[Collected data entries]
/---
-- pv_equiv track=rewrite | github.com/j3k-w/adcent-of-code | 4.py | repetition2
-- ===== SOURCE A (Python) =====
-- import math
--
-- def repetition2(num: str) -> bool:
--     new_num = []
--     for i in range(math.floor(len(num)/2)):
--         new_num.append([num[i*2], num[i*2+1]])
--
--     for i in new_num:
--         if i[0] != i[1]:
--             return False
--
--     return True
-- ===== SOURCE B (Python) =====
-- def repetition2(num: str) -> bool:
--     m = len(num) // 2
--     return num[0:2*m:2] == num[1:2*m:2]
-- ===== Notes on version B (the rewrite author's own statement) =====
-- stated objective: idiomatic
-- what changed: Replaces A's two staged passes (build a list of [num[2i],num[2i+1]] pairs by index arithmetic, then scan it with early return) by no loop at all: extract the even- and odd-indexed subsequences of the truncated prefix num[:2*(len//2)] as strings with step-2 slices and compare them with a single string equality.
import Mathlib
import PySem

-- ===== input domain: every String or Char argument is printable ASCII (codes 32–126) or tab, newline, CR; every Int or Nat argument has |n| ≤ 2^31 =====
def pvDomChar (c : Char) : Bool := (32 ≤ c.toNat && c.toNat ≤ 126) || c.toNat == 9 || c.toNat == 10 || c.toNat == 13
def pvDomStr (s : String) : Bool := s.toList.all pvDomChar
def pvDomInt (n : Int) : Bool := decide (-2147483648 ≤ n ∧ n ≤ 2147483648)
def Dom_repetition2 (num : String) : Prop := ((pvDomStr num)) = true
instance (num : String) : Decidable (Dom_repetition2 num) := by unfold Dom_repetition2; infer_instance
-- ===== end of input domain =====

-- B replaces A's pair-list construction plus early-return scan by a single string equality of the
-- two step-2 slices of the even-length prefix num[:2*(len//2)] (idiomatic; same cost).

-- ===== PORT A =====
-- the second loop with its early 'return False'
def pvCheckA : List (Char × Char) → Bool
  | [] => true
  | (a, b) :: t => if a != b then false else pvCheckA t

def repetition2 (num : String) : Bool :=
  let l := num.toList
  -- math.floor(len(num)/2) = len // 2; num[i*2] / num[i*2+1] are always in range, so pyGetD is exact
  let new_num := (PySem.List.pyRange 0 (Int.ofNat (l.length / 2)) 1).foldl
    (fun acc i => acc ++ [(PySem.List.pyGetD l (i * 2) ' ', PySem.List.pyGetD l (i * 2 + 1) ' ')]) []
  pvCheckA new_num

-- ===== PORT B =====
-- m = len(num) // 2; num[0:2*m:2] == num[1:2*m:2]  (string slices with step 2 → PySem.List.slice?,
-- which never returns none for step 2; Python's '==' on the two slice strings → BEq on the options)
def repetition2_alt (num : String) : Bool :=
  let l := num.toList
  let m := PySem.Int.floordiv (Int.ofNat l.length) 2
  PySem.List.slice? l (some 0) (some (2 * m)) 2 == PySem.List.slice? l (some 1) (some (2 * m)) 2

-- ===== PRECONDITION & SPEC =====
def Spec_repetition2 (num : String) (out : Bool) : Prop := out = repetition2_alt num
instance (num : String) (out : Bool) : Decidable (Spec_repetition2 num out) := by unfold Spec_repetition2; infer_instance

-- ===== CLAIM (what is proved, stated in full; the proofs are below) =====
def Claim_equal_repetition2 : Prop := ∀ (num : String), Dom_repetition2 num → Spec_repetition2 num (repetition2 num)

-- ===== LEMMAS AND PROOFS =====

theorem pv_foldl_app {α β : Type} (g : α → β) :
    ∀ (xs : List α) (acc : List β),
      xs.foldl (fun a i => a ++ [g i]) acc = acc ++ xs.map g := by
  intro xs
  induction xs with
  | nil => simp
  | cons x t ih => intro acc; simp [List.foldl, ih]

-- A's second loop is List.all
theorem pvCheckA_eq_all (ps : List (Char × Char)) :
    pvCheckA ps = ps.all (fun p => p.1 == p.2) := by
  induction ps with
  | nil => rfl
  | cons p t ih =>
    obtain ⟨a, b⟩ := p
    rcases h : (a == b) with _ | _ <;> simp [pvCheckA, bne, h, ih]

-- A's first loop builds the pair list as a map over range
theorem pv_A_list (l : List Char) :
    (PySem.List.pyRange 0 (Int.ofNat (l.length / 2)) 1).foldl
        (fun acc i => acc ++ [(PySem.List.pyGetD l (i * 2) ' ', PySem.List.pyGetD l (i * 2 + 1) ' ')]) []
      = (List.range (l.length / 2)).map (fun k => (l.getD (2 * k) ' ', l.getD (2 * k + 1) ' ')) := by
  rw [pv_foldl_app, PySem.List.pyRange_one]
  have h0 : Int.ofNat (l.length / 2) - 0 = Int.ofNat (l.length / 2) := by omega
  have h2 : (Int.ofNat (l.length / 2)).toNat = l.length / 2 := rfl
  rw [h0, h2]
  simp only [List.map_map, List.nil_append]
  apply List.map_congr_left
  intro k _
  simp only [Function.comp_def, zero_add]
  have e1 : ((k : Int)) * 2 = ((2 * k : ℕ) : Int) := by push_cast; ring
  have e2 : ((2 * k : ℕ) : Int) + 1 = ((2 * k + 1 : ℕ) : Int) := by push_cast; ring
  rw [e1, e2, PySem.List.pyGetD_natCast, PySem.List.pyGetD_natCast]

-- characterisation of a nonnegative-bounds step-2 slice as a map over range
theorem pv_slice2 (l : List Char) (s c : ℕ) (hs : (s : ℤ) ≤ l.length)
    (hc : (if (s : ℤ) < ((2 * (l.length / 2) : ℕ) : ℤ) then
            ((((2 * (l.length / 2) : ℕ) : ℤ) - s + 2 - 1) / 2).toNat else 0) = c)
    (hidx : ∀ k < c, s + 2 * k < l.length) :
    PySem.List.slice? l (some (s : ℤ)) (some ((2 * (l.length / 2) : ℕ) : ℤ)) 2
      = some ((List.range c).map (fun k => l.getD (s + 2 * k) ' ')) := by
  have hstep : ((2 : ℤ) = 0) = False := by simp
  have hneg : ((2 : ℤ) < 0) = False := by simp
  have hpos : ((0 : ℤ) < 2) = True := by simp
  have hcl1 : ¬ ((s : ℤ) < 0) := by omega
  have hcl2 : ¬ (((2 * (l.length / 2) : ℕ) : ℤ) < 0) := by omega
  have he : ((2 * (l.length / 2) : ℕ) : ℤ) ≤ (l.length : ℤ) := by
    have := Nat.div_mul_le_self l.length 2
    push_cast; omega
  simp only [PySem.List.slice?, PySem.List.sliceIndices, hstep, hneg, hpos, if_neg hcl1,
    if_neg hcl2, if_true, if_false, min_eq_left hs, min_eq_left he]
  rw [hc]
  congr 1
  have : ∀ k ∈ List.range c, (fun k : ℕ => l[((s : ℤ) + 2 * ↑k).toNat]?) k
      = (fun k : ℕ => some (l.getD (s + 2 * k) ' ')) k := by
    intro k hk
    rw [List.mem_range] at hk
    have hlt := hidx k hk
    have ht : ((s : ℤ) + 2 * (k : ℤ)).toNat = s + 2 * k := by omega
    simp only [ht]
    rw [List.getElem?_eq_getElem hlt, List.getD_eq_getElem l ' ' hlt]
  rw [List.filterMap_congr this]
  exact congrFun List.filterMap_eq_map (List.range c)

-- floordiv on a nonnegative numerator by 2
theorem pv_floordiv2 (n : ℕ) : PySem.Int.floordiv (Int.ofNat n) 2 = ((n / 2 : ℕ) : ℤ) := by
  simp [PySem.Int.floordiv, Int.fdiv_eq_ediv]

theorem repetition2_eq (num : String) : repetition2 num = repetition2_alt num := by
  set l := num.toList with hl
  set m := l.length / 2 with hm
  rcases l with _ | ⟨a, t⟩
  · -- empty string: both sides compute to true
    unfold repetition2 repetition2_alt
    rw [← hl]
    decide
  · -- nonempty string
    have hlen : 1 ≤ (a :: t).length := by simp
    have h1 : ((1 : ℕ) : ℤ) ≤ ((a :: t).length : ℤ) := by exact_mod_cast hlen
    have h0 : ((0 : ℕ) : ℤ) ≤ ((a :: t).length : ℤ) := by omega
    have hev := pv_slice2 (a :: t) 0 m h0 (by rw [hm]; split_ifs <;> omega)
      (by intro k hk; rw [hm] at hk; omega)
    have hod := pv_slice2 (a :: t) 1 m h1 (by rw [hm]; split_ifs <;> omega)
      (by intro k hk; rw [hm] at hk; omega)
    simp only [Nat.cast_zero, Nat.cast_one, ← hm] at hev hod
    show pvCheckA _ = _
    rw [pv_A_list, pvCheckA_eq_all]
    simp only [repetition2_alt, ← hl]
    rw [pv_floordiv2]
    have h2m : (2 : ℤ) * (((a :: t).length / 2 : ℕ) : ℤ) = ((2 * ((a :: t).length / 2) : ℕ) : ℤ) := by
      push_cast; ring
    rw [h2m, ← hm, hev, hod]
    rw [Bool.eq_iff_iff]
    simp only [List.all_map, List.all_eq_true, beq_iff_eq, Option.some.injEq,
      List.map_inj_left, Function.comp_def]
    constructor
    · intro h k hk
      have := h k hk
      simpa [Nat.add_comm, Nat.zero_add] using this
    · intro h k hk
      have := h k hk
      simpa [Nat.add_comm, Nat.zero_add] using this

-- ===== VERDICT (by name: the statement is the Claim_ definition above) =====
theorem repetition2_spec : Claim_equal_repetition2 := by
  intro num _
  exact repetition2_eq num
\---
→ **Activity**
Lines with "single" in the records above: copy every one of them.

→ **Answer box**
-- what changed: Replaces A's two staged passes (build a list of [num[2i],num[2i+1]] pairs by index arithmetic, then scan it with early return) by no loop at all: extract the even- and odd-indexed subsequences of the truncated prefix num[:2*(len//2)] as strings with step-2 slices and compare them with a single string equality.
-- B replaces A's pair-list construction plus early-return scan by a single string equality of the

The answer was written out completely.